Coverage dispute arises: Schinner and its insurers argued whether Schinner’s policies provided coverage for the arduous and expensive clean-up.  When the dust settled, one issue before the Wisconsin federal court was the potential applicability of the pollution exclusion in a Great America excess liability policy.

Pollution exclusion decision: As liability policies go, there was nothing unusual about the GAIC excess policy’s pollution exclusion nor the policy’s definition of pollutant. 

The court held that the pollution exclusion served to preclude coverage.  There were several reasons provided, but I’ll set out the following:

“Putting financial consequences of the answer on the parties aside, it is hard to fathom how any reasonable insured would consider this scene [Note: the court included pictures] to depict anything other than a river marred by pollutants. The massive amounts of paper and plastic products blown from the warehouse and coating the river’s banks and the surrounding vegetation are pollutants within both the normal meaning of the term and as defined in the endorsement.

“This commonsense conclusion is consistent with the generally understood meaning of pollution. The deposit of solid waste and plastics into and along our nation's waterways, like that shown in the photos, is a form of water pollution. See, e.g., Water Pollution, Wikipedia, https://en.wikipedia.org/wiki/Water_pollution (Oct. 5, 2023). That the contents of the debris field are visible to the naked eye, or ‘macroscopic,’ does not render them any less pollutants than the unseen ‘microscopic’ chemicals contaminating a river as a result of an accidental oil spill. In determining whether a contaminant is a pollutant, size does not matter.”

***

“As explained in Wilson Mutual, the context of the insurance claim is key. Thus, the debris from Schinner’s warehouse would not be a pollutant if it remained in the warehouse. But once it was washed away by the flood and scattered in and around Mill Creek it became a pollutant. In other words, while pizza boxes, straws, and bags are not pollutants when awaiting shipping in a warehouse, those same substances are pollutants when left on the banks of a waterway and when spilled into a river, caking its banks and nearby vegetation. Like manure or linalool, the products that make up the debris field have beneficial uses, but in the context of being strewn across land and water where they do not belong, they are pollutants.

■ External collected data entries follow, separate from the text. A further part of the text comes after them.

-- pv_equiv track=rewrite | github.com/Pakshal-Nagda/anchored-decoding | copy-bench-main/scripts/eval_literal_copying.py | _word_acs
-- ===== SOURCE A (Python) =====
-- def _word_acs(words1, words2):
--     """Word-level Accumulated Common Substrings.
--
--     Greedily sums lengths of non-overlapping maximal common word substrings,
--     longest first.
--     """
--     m, n = len(words1), len(words2)
--     if m == 0 or n == 0:
--         return 0
--
--     dp = [[0] * (n + 1) for _ in range(m + 1)]
--     matches = []
--     for i in range(1, m + 1):
--         for j in range(1, n + 1):
--             if words1[i - 1] == words2[j - 1]:
--                 dp[i][j] = dp[i - 1][j - 1] + 1
--             if dp[i][j] > 0:
--                 matches.append((dp[i][j], i - 1, j - 1))
--
--     matches.sort(key=lambda x: -x[0])
--     used1, used2 = set(), set()
--     total = 0
--     for length, end1, end2 in matches:
--         start1, start2 = end1 - length + 1, end2 - length + 1
--         range1 = set(range(start1, end1 + 1))
--         range2 = set(range(start2, end2 + 1))
--         if not range1 & used1 and not range2 & used2:
--             total += length
--             used1 |= range1
--             used2 |= range2
--     return total
-- ===== SOURCE B (Python) =====
-- def _word_acs(words1, words2):
--     """Word-level Accumulated Common Substrings, by repeated longest-first pick.
--
--     No dp table and no sort: for every matching word pair the maximal common
--     suffix run is measured directly by walking backwards, and then the loop
--     literally does what the docstring says: repeatedly scan all candidates for
--     the longest one whose word ranges are still completely free (first in
--     (i, j) order on ties), take it, and mark its ranges used.
--     """
--     cands = []
--     for i in range(len(words1)):
--         for j in range(len(words2)):
--             if words1[i] == words2[j]:
--                 k = 1
--                 while k <= i and k <= j and words1[i - k] == words2[j - k]:
--                     k += 1
--                 cands.append((k, i, j))
--     used1, used2 = set(), set()
--     total = 0
--     while True:
--         best = None
--         for k, i, j in cands:
--             if best is not None and k <= best[0]:
--                 continue
--             if all(t not in used1 for t in range(i - k + 1, i + 1)) and all(
--                 t not in used2 for t in range(j - k + 1, j + 1)
--             ):
--                 best = (k, i, j)
--         if best is None:
--             break
--         k, i, j = best
--         total += k
--         used1.update(range(i - k + 1, i + 1))
--         used2.update(range(j - k + 1, j + 1))
--     return total
-- ===== Notes on version B (the rewrite author's own statement) =====
-- stated objective: alternative
-- what changed: Drops the dp table and the sort entirely: each matching word pair's maximal common run is measured directly by a backward walk, and selection repeatedly re-scans all candidates for the longest one whose ranges are still free (first occurrence on ties) instead of a single pass over a sorted match list.
import Mathlib
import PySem

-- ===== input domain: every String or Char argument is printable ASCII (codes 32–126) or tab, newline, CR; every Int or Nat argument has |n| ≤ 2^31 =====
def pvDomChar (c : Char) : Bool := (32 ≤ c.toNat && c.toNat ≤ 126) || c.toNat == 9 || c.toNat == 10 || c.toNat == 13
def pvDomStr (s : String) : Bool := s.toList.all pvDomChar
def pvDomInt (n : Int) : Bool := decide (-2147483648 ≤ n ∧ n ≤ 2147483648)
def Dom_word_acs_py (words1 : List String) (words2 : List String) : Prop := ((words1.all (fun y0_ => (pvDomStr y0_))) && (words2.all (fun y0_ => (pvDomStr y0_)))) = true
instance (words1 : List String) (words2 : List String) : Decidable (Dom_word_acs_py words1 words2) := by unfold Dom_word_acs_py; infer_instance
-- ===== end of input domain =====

“Indeed, Schinner likens the debris removal to ‘picking up litter on a roadside.’  This comparison is apt and supports application of the exclusion.  Littering causes pollution. Indeed, national public service campaigns have long been dedicated to stopping pollution, with a clear emphasis on littering. See Harald Fuller-Bennett & Iris Velez, Woodsy Owl at 40, Forest History Today, Spring 2012, at 22, 23 (‘The film, an antipollution public service announcement, featured scenes of litter and pollution and ended with . . .’Give a hoot, don’t pollute.’). Plastic pollution, in particular, is a widely recognized issue, with the United Nations Environment Assembly recently adopting a resolution to ‘develop an international legally binding instrument on plastic pollution . . . by the end of 2024.’ World Environment Day Brings Solutions to Plastic Pollution Into Focus, UN Environment Programme (June 5, 2023), https://www.unep.org/news-and-stories/press-release/world-environment-day-brings-solutions-plastic-pollution-focus.”

I seems that Schinner did itself no favor by likening the debris removal to “picking up litter on a roadside.”

I have a sense that policyholder counsel are not convinced that the pollution exclusion applied here, based on that 1970s anti-littering ad campaign -- which I completely remember as a kid, including the song - where Woodsy Owl said “Give a hoot, don’t pollute.”